-- pv_equiv track=rewrite | github.com/mohamedsathik/Authentication | ByteHandler.py | bytesAdd
-- ===== SOURCE A (Python) =====
-- def bytesAdd(x, y):
--     l = (len(y[0]) + len(y[1]))//2
--     c = 0
--     s = 1
--     for i in range(len(x)):
--         if c == l:
--             c = 0
--             s += 1
--         a = (y[0][c] * s) % 256
--         b = (y[1][c] * s) % 256
--         x[i] =  (x[i] + a + b) % 256
--         c += 1
--     return x
-- ===== SOURCE B (Python) =====
-- def bytesAdd(x, y):
--     l = (len(y[0]) + len(y[1])) // 2
--     out = []
--     rest = x
--     s = 1
--     while rest:
--         chunk, rest = rest[:l], rest[l:]
--         out.extend((v + (y[0][c] * s) % 256 + (y[1][c] * s) % 256) % 256
--                    for c, v in enumerate(chunk))
--         s += 1
--     x[:] = out
--     return x
-- ===== Notes on version B (the rewrite author's own statement) =====
-- stated objective: alternative
-- what changed: Replaces A's single indexed loop with running counters c/s and a reset branch by a staged block-wise pass: the input is peeled into chunks of the cycle length l, each chunk is combined with the pattern at its block's multiplier via enumerate, and the results are concatenated.
import Mathlib
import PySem

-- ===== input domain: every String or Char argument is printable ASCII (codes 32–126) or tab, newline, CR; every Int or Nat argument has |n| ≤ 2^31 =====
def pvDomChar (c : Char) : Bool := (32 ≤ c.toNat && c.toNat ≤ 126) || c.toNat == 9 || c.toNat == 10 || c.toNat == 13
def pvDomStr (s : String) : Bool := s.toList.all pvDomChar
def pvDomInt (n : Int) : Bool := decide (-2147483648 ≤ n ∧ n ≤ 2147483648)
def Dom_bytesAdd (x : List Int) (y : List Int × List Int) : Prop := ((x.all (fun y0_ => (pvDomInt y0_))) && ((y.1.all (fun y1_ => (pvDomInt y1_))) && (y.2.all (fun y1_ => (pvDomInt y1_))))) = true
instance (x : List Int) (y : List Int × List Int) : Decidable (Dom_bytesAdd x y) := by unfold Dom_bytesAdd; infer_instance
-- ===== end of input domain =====

-- B replaces A's single indexed loop with running counters c/s and a reset branch by a
-- staged block-wise pass: peel chunks of the cycle length l off the front, combine each
-- chunk with its block's multiplier via enumerate, and concatenate (objective: alternative).
-- Both Pythons write the result back into x in place; the equivalence proved here is
-- about the return value.

-- ===== PORT A =====
-- the body of A's for-loop, acting on the state (xs, c, s)
def stepA (y : List Int × List Int) (l : Int) (st : List Int × Int × Int) (i : Int) :
    List Int × Int × Int :=
  let cs := if st.2.1 = l then ((0 : Int), st.2.2 + 1) else (st.2.1, st.2.2)
  let a := PySem.Int.mod (PySem.List.pyGetD y.1 cs.1 0 * cs.2) 256
  let b := PySem.Int.mod (PySem.List.pyGetD y.2 cs.1 0 * cs.2) 256
  (PySem.List.pySetD st.1 i
      (PySem.Int.mod (PySem.List.pyGetD st.1 i 0 + a + b) 256),
    cs.1 + 1, cs.2)

def bytesAdd (x : List Int) (y : List Int × List Int) : List Int :=
  let l : Int := PySem.Int.floordiv ((y.1.length : Int) + (y.2.length : Int)) 2
  ((PySem.List.pyRange 0 (x.length : Int) 1).foldl (stepA y l) (x, 0, 1)).1

-- ===== PORT B =====
-- one chunk combined with the pattern at multiplier s (the generator inside extend)
def chunkOut (y : List Int × List Int) (s : Int) (chunk : List Int) : List Int :=
  (PySem.List.enumerate chunk 0).map (fun p =>
    PySem.Int.mod (p.2
      + PySem.Int.mod (PySem.List.pyGetD y.1 p.1 0 * s) 256
      + PySem.Int.mod (PySem.List.pyGetD y.2 p.1 0 * s) 256) 256)

-- Source B's while loop over rest; fuel = len x bounds the number of iterations (each
-- iteration drops l ≥ 1 elements on the admitted inputs)
def goB (y : List Int × List Int) (l : Int) : Nat → Int → List Int → List Int
  | 0, _, _ => []
  | _ + 1, _, [] => []
  | fuel + 1, s, r :: rest =>
    chunkOut y s (PySem.List.slice (r :: rest) none (some l)) ++
      goB y l fuel (s + 1) (PySem.List.slice (r :: rest) (some l) none)

def bytesAdd_alt (x : List Int) (y : List Int × List Int) : List Int :=
  let l : Int := PySem.Int.floordiv ((y.1.length : Int) + (y.2.length : Int)) 2
  goB y l x.length 1 x

-- ===== PRECONDITION & SPEC =====
-- Pre_ excludes exactly the inputs on which A raises IndexError: a non-empty x with
-- cycle length l = (len(y[0])+len(y[1]))//2 equal to 0, or a cycle index that reaches
-- past the end of y[0] or y[1].
def Pre_bytesAdd (x : List Int) (y : List Int × List Int) : Prop :=
  x = [] ∨
    (0 < (y.1.length + y.2.length) / 2 ∧
      min ((y.1.length + y.2.length) / 2) x.length ≤ y.1.length ∧
      min ((y.1.length + y.2.length) / 2) x.length ≤ y.2.length)
instance (x : List Int) (y : List Int × List Int) : Decidable (Pre_bytesAdd x y) := by
  unfold Pre_bytesAdd; infer_instance

def pvWitness_bytesAdd : List Int × (List Int × List Int) := ([1, 2, 3], ([10, 20], [30, 40]))

def Spec_bytesAdd (x : List Int) (y : List Int × List Int) (out : List Int) : Prop := out = bytesAdd_alt x y
instance (x : List Int) (y : List Int × List Int) (out : List Int) : Decidable (Spec_bytesAdd x y out) := by unfold Spec_bytesAdd; infer_instance

-- ===== CLAIM (what is proved, stated in full; the proofs are below) =====
def Claim_equal_bytesAdd : Prop := ∀ (x : List Int) (y : List Int × List Int), Dom_bytesAdd x y → Pre_bytesAdd x y → Spec_bytesAdd x y (bytesAdd x y)

-- ===== LEMMAS AND PROOFS =====

-- the per-element value both sides compute at Nat position j when started at multiplier 1
def elemB (y : List Int × List Int) (L : Nat) (j : Nat) (v : Int) : Int :=
  PySem.Int.mod (v
    + PySem.Int.mod (PySem.List.pyGetD y.1 ((j % L : Nat) : Int) 0 * (1 + ((j / L : Nat) : Int))) 256
    + PySem.Int.mod (PySem.List.pyGetD y.2 ((j % L : Nat) : Int) 0 * (1 + ((j / L : Nat) : Int))) 256) 256

-- the per-element value of goB started at multiplier s
def fB (y : List Int × List Int) (L : Nat) (s : Int) (j : Nat) (v : Int) : Int :=
  PySem.Int.mod (v
    + PySem.Int.mod (PySem.List.pyGetD y.1 ((j % L : Nat) : Int) 0 * (s + ((j / L : Nat) : Int))) 256
    + PySem.Int.mod (PySem.List.pyGetD y.2 ((j % L : Nat) : Int) 0 * (s + ((j / L : Nat) : Int))) 256) 256

-- the list A's loop has produced after k iterations: the first k positions updated
def updA (x : List Int) (y : List Int × List Int) (L : Nat) (k : Nat) : List Int :=
  x.mapIdx (fun j v => if j < k then elemB y L j v else v)

theorem succ_md_ne (L k : Nat) (hl : 0 < L) (h : k % L + 1 ≠ L) :
    (k+1) % L = k % L + 1 ∧ (k+1)/L = k/L := by
  have hd := Nat.div_add_mod k L
  have hr : k % L < L := Nat.mod_lt _ hl
  have hr1 : k % L + 1 < L := by omega
  have h1 : k + 1 = L * (k / L) + (k % L + 1) := by omega
  rw [h1]
  exact ⟨by rw [Nat.mul_add_mod]; exact Nat.mod_eq_of_lt hr1,
         by rw [Nat.mul_add_div hl, Nat.div_eq_of_lt hr1, Nat.add_zero]⟩

theorem succ_md_eq (L k : Nat) (hl : 0 < L) (h : k % L + 1 = L) :
    (k+1) % L = 0 ∧ (k+1)/L = k/L + 1 := by
  have hd := Nat.div_add_mod k L
  have h1 : k + 1 = L * (k / L) + L := by omega
  have h2 : k + 1 = L * (k / L + 1) := by rw [h1, Nat.mul_succ]
  rw [h2]
  exact ⟨Nat.mul_mod_right L _, Nat.mul_div_cancel_left _ hl⟩

theorem updA_zero (x : List Int) (y : List Int × List Int) (L : Nat) :
    updA x y L 0 = x := by
  apply List.ext_getElem
  · simp [updA]
  · intro j hj1 hj2
    simp [updA, List.getElem_mapIdx]

theorem updA_set (x : List Int) (y : List Int × List Int) (L k : Nat) (hk : k < x.length) :
    (updA x y L k).set k (elemB y L k x[k]) = updA x y L (k+1) := by
  apply List.ext_getElem
  · simp [updA]
  · intro j hj1 hj2
    simp only [updA, List.getElem_set, List.getElem_mapIdx]
    split_ifs <;> simp_all <;> omega

theorem stepA_eval (y : List Int × List Int) (l : Int) (xs : List Int) (c s i M S : Int)
    (h : (if c = l then ((0 : Int), s + 1) else (c, s)) = (M, S)) :
    stepA y l (xs, c, s) i
      = (PySem.List.pySetD xs i
          (PySem.Int.mod (PySem.List.pyGetD xs i 0
            + PySem.Int.mod (PySem.List.pyGetD y.1 M 0 * S) 256
            + PySem.Int.mod (PySem.List.pyGetD y.2 M 0 * S) 256) 256),
        M + 1, S) := by
  simp only [stepA, h]

theorem invA (x : List Int) (y : List Int × List Int) (L : Nat)
    (hl : 0 < L) (k : Nat) (hk : k ≤ x.length) :
    ∃ c s : Int,
      (PySem.List.pyRange 0 (k : Int) 1).foldl (stepA y (L : Int)) (x, 0, 1)
        = (updA x y L k, c, s) ∧
      (if c = (L : Int) then ((0 : Int), s + 1) else (c, s))
        = (((k % L : Nat) : Int), ((1 + k / L : Nat) : Int)) := by
  induction k with
  | zero =>
    refine ⟨0, 1, ?_, ?_⟩
    · have h0 : PySem.List.pyRange 0 ((0:Nat) : Int) 1 = [] := by norm_num [PySem.List.pyRange]
      rw [h0, updA_zero]
      rfl
    · have hne : ((0:Int)) ≠ (L : Int) := by exact_mod_cast Nat.ne_of_lt hl
      simp [hne]
  | succ k ih =>
    obtain ⟨c, s, hfold, hnorm⟩ := ih (by omega)
    have hklen : k < x.length := by omega
    have hrange : PySem.List.pyRange 0 ((k+1 : Nat) : Int) 1
        = PySem.List.pyRange 0 (k : Int) 1 ++ [(k : Int)] := by
      push_cast
      exact PySem.List.pyRange_one_succ_right (by positivity)
    rw [hrange, List.foldl_append, hfold]
    simp only [List.foldl_cons, List.foldl_nil]
    rw [stepA_eval y (L : Int) _ c s (k : Int) _ _ hnorm]
    refine ⟨((k % L : Nat) : Int) + 1, ((1 + k / L : Nat) : Int), ?_, ?_⟩
    · have hlen : k < (updA x y L k).length := by simp [updA]; omega
      have hget : PySem.List.pyGetD (updA x y L k) (k : Int) 0 = x[k] := by
        rw [PySem.List.pyGetD_natCast, List.getD_eq_getElem _ _ hlen]
        simp [updA, List.getElem_mapIdx]
      have hset : ∀ v, PySem.List.pySetD (updA x y L k) (k : Int) v
          = (updA x y L k).set k v := by
        intro v
        simp [PySem.List.pySetD, PySem.List.pySet?_natCast _ _ _ hlen]
      have hS : ((1 + k / L : Nat) : Int) = 1 + ((k / L : Nat) : Int) := by push_cast; ring
      rw [hget, hset, hS]
      have hstep := updA_set x y L k hklen
      simp only [elemB] at hstep
      rw [hstep]
    · by_cases hh : k % L + 1 = L
      · have hcast : ((k % L : Nat) : Int) + 1 = (L : Int) := by
          exact_mod_cast congrArg (Nat.cast : Nat → Int) hh
        obtain ⟨hm, hd⟩ := succ_md_eq L k hl hh
        rw [if_pos hcast, hm, hd]
        simp only [Prod.mk.injEq]
        constructor <;> push_cast <;> ring
      · have hcast : ((k % L : Nat) : Int) + 1 ≠ (L : Int) := by
          intro hc; exact hh (by exact_mod_cast hc)
        obtain ⟨hm, hd⟩ := succ_md_ne L k hl hh
        rw [if_neg hcast, hm, hd]
        simp only [Prod.mk.injEq]
        constructor <;> push_cast <;> ring

theorem l_eq_cast (y : List Int × List Int) :
    PySem.Int.floordiv ((y.1.length : Int) + (y.2.length : Int)) 2
      = (((y.1.length + y.2.length) / 2 : Nat) : Int) := by
  have h := PySem.Int.floordiv_natCast (y.1.length + y.2.length) 2
  push_cast at h ⊢
  exact h

theorem updA_full_eq (x : List Int) (y : List Int × List Int) (L : Nat) :
    updA x y L x.length = x.mapIdx (fun j v => elemB y L j v) := by
  apply List.ext_getElem
  · simp [updA]
  · intro j hj1 hj2
    have hjx : j < x.length := by simpa [updA] using hj1
    simp [updA, List.getElem_mapIdx, hjx]

theorem chunkOut_eq (y : List Int × List Int) (s : Int) (chunk : List Int) :
    chunkOut y s chunk
      = chunk.mapIdx (fun c v =>
          PySem.Int.mod (v
            + PySem.Int.mod (PySem.List.pyGetD y.1 (c : Int) 0 * s) 256
            + PySem.Int.mod (PySem.List.pyGetD y.2 (c : Int) 0 * s) 256) 256) := by
  apply List.ext_getElem
  · simp [chunkOut, PySem.List.length_enumerate]
  · intro j hj1 hj2
    have hje : j < (PySem.List.enumerate chunk 0).length := by
      simpa [chunkOut, PySem.List.length_enumerate] using hj1
    simp [chunkOut, List.getElem_mapIdx, PySem.List.getElem_enumerate chunk 0 j hje]

theorem goB_eq (y : List Int × List Int) (L : Nat) (hl : 0 < L) :
    ∀ (fuel : Nat) (rest : List Int) (s : Int), rest.length ≤ fuel →
      goB y (L : Int) fuel s rest = rest.mapIdx (fun j v => fB y L s j v) := by
  intro fuel
  induction fuel with
  | zero =>
    intro rest s hle
    have : rest = [] := List.eq_nil_of_length_eq_zero (by omega)
    subst this; rfl
  | succ fuel ih =>
    intro rest s hle
    match rest with
    | [] => rfl
    | r :: t =>
      have hne : r :: t ≠ [] := by simp
      show chunkOut y s (PySem.List.slice (r :: t) none (some (L : Int))) ++
          goB y (L : Int) fuel (s + 1) (PySem.List.slice (r :: t) (some (L : Int)) none)
        = (r :: t).mapIdx (fun j v => fB y L s j v)
      rw [PySem.List.slice_to_natCast, PySem.List.slice_from_natCast]
      have hdrop : ((r :: t).drop L).length ≤ fuel := by
        simp only [List.length_drop, List.length_cons] at *
        omega
      rw [ih _ (s + 1) hdrop, chunkOut_eq]
      -- split the right-hand side at position L
      conv_rhs => rw [← List.take_append_drop L (r :: t), List.mapIdx_append]
      congr 1
      · -- inside the first chunk: j % L = j, j / L = 0
        apply List.ext_getElem
        · simp
        · intro j hj1 hj2
          have hjL : j < L := by
            have := hj1; simp only [List.length_mapIdx, List.length_take] at this; omega
          simp only [List.getElem_mapIdx, fB,
            Nat.mod_eq_of_lt hjL, Nat.div_eq_of_lt hjL]
          norm_num
      · -- beyond the first chunk: (j + L) % L = j % L, (j + L) / L = j / L + 1
        apply List.ext_getElem
        · simp
        · intro j hj1 hj2
          simp only [List.length_mapIdx, List.length_drop] at hj1
          have htk : (List.take L (r :: t)).length = L := by
            simp only [List.length_take]; omega
          simp only [List.getElem_mapIdx, fB, htk]
          have hm : (j + L) % L = j % L := Nat.add_mod_right j L
          have hd : (j + L) / L = j / L + 1 := by rw [Nat.add_div_right _ hl]
          rw [hm, hd]
          have hcast : ((j / L + 1 : Nat) : Int) = ((j / L : Nat) : Int) + 1 := by
            push_cast; ring
          rw [hcast]
          ring_nf

theorem fB_one (y : List Int × List Int) (L : Nat) (j : Nat) (v : Int) :
    fB y L 1 j v = elemB y L j v := rfl

theorem bytesAdd_eq_of_pre (x : List Int) (y : List Int × List Int)
    (hl : 0 < (y.1.length + y.2.length) / 2) :
    bytesAdd x y = bytesAdd_alt x y := by
  obtain ⟨c, s, hfold, -⟩ :=
    invA x y ((y.1.length + y.2.length) / 2) hl x.length (Nat.le_refl _)
  simp only [bytesAdd, bytesAdd_alt, l_eq_cast y, hfold]
  rw [updA_full_eq, goB_eq y _ hl x.length x 1 (Nat.le_refl _)]
  simp only [fB_one]

theorem bytesAdd_nil (y : List Int × List Int) : bytesAdd [] y = bytesAdd_alt [] y := by
  simp [bytesAdd, bytesAdd_alt, goB]

-- ===== VERDICT (by name: the statement is the Claim_ definition above) =====
theorem bytesAdd_spec : Claim_equal_bytesAdd := by
  intro x y _ hpre
  unfold Spec_bytesAdd
  rcases hpre with hx | ⟨hl, -, -⟩
  · subst hx; exact bytesAdd_nil y
  · exact bytesAdd_eq_of_pre x y hl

○ ○ ○

_Task to carry out:_ Copy out every line of the data in which the word "running" is found.

_Task answer:_
-- what changed: Replaces A's single indexed loop with running counters c/s and a reset branch by a staged block-wise pass: the input is peeled into chunks of the cycle length l, each chunk is combined with the pattern at its block's multiplier via enumerate, and the results are concatenated.
-- B replaces A's single indexed loop with running counters c/s and a reset branch by a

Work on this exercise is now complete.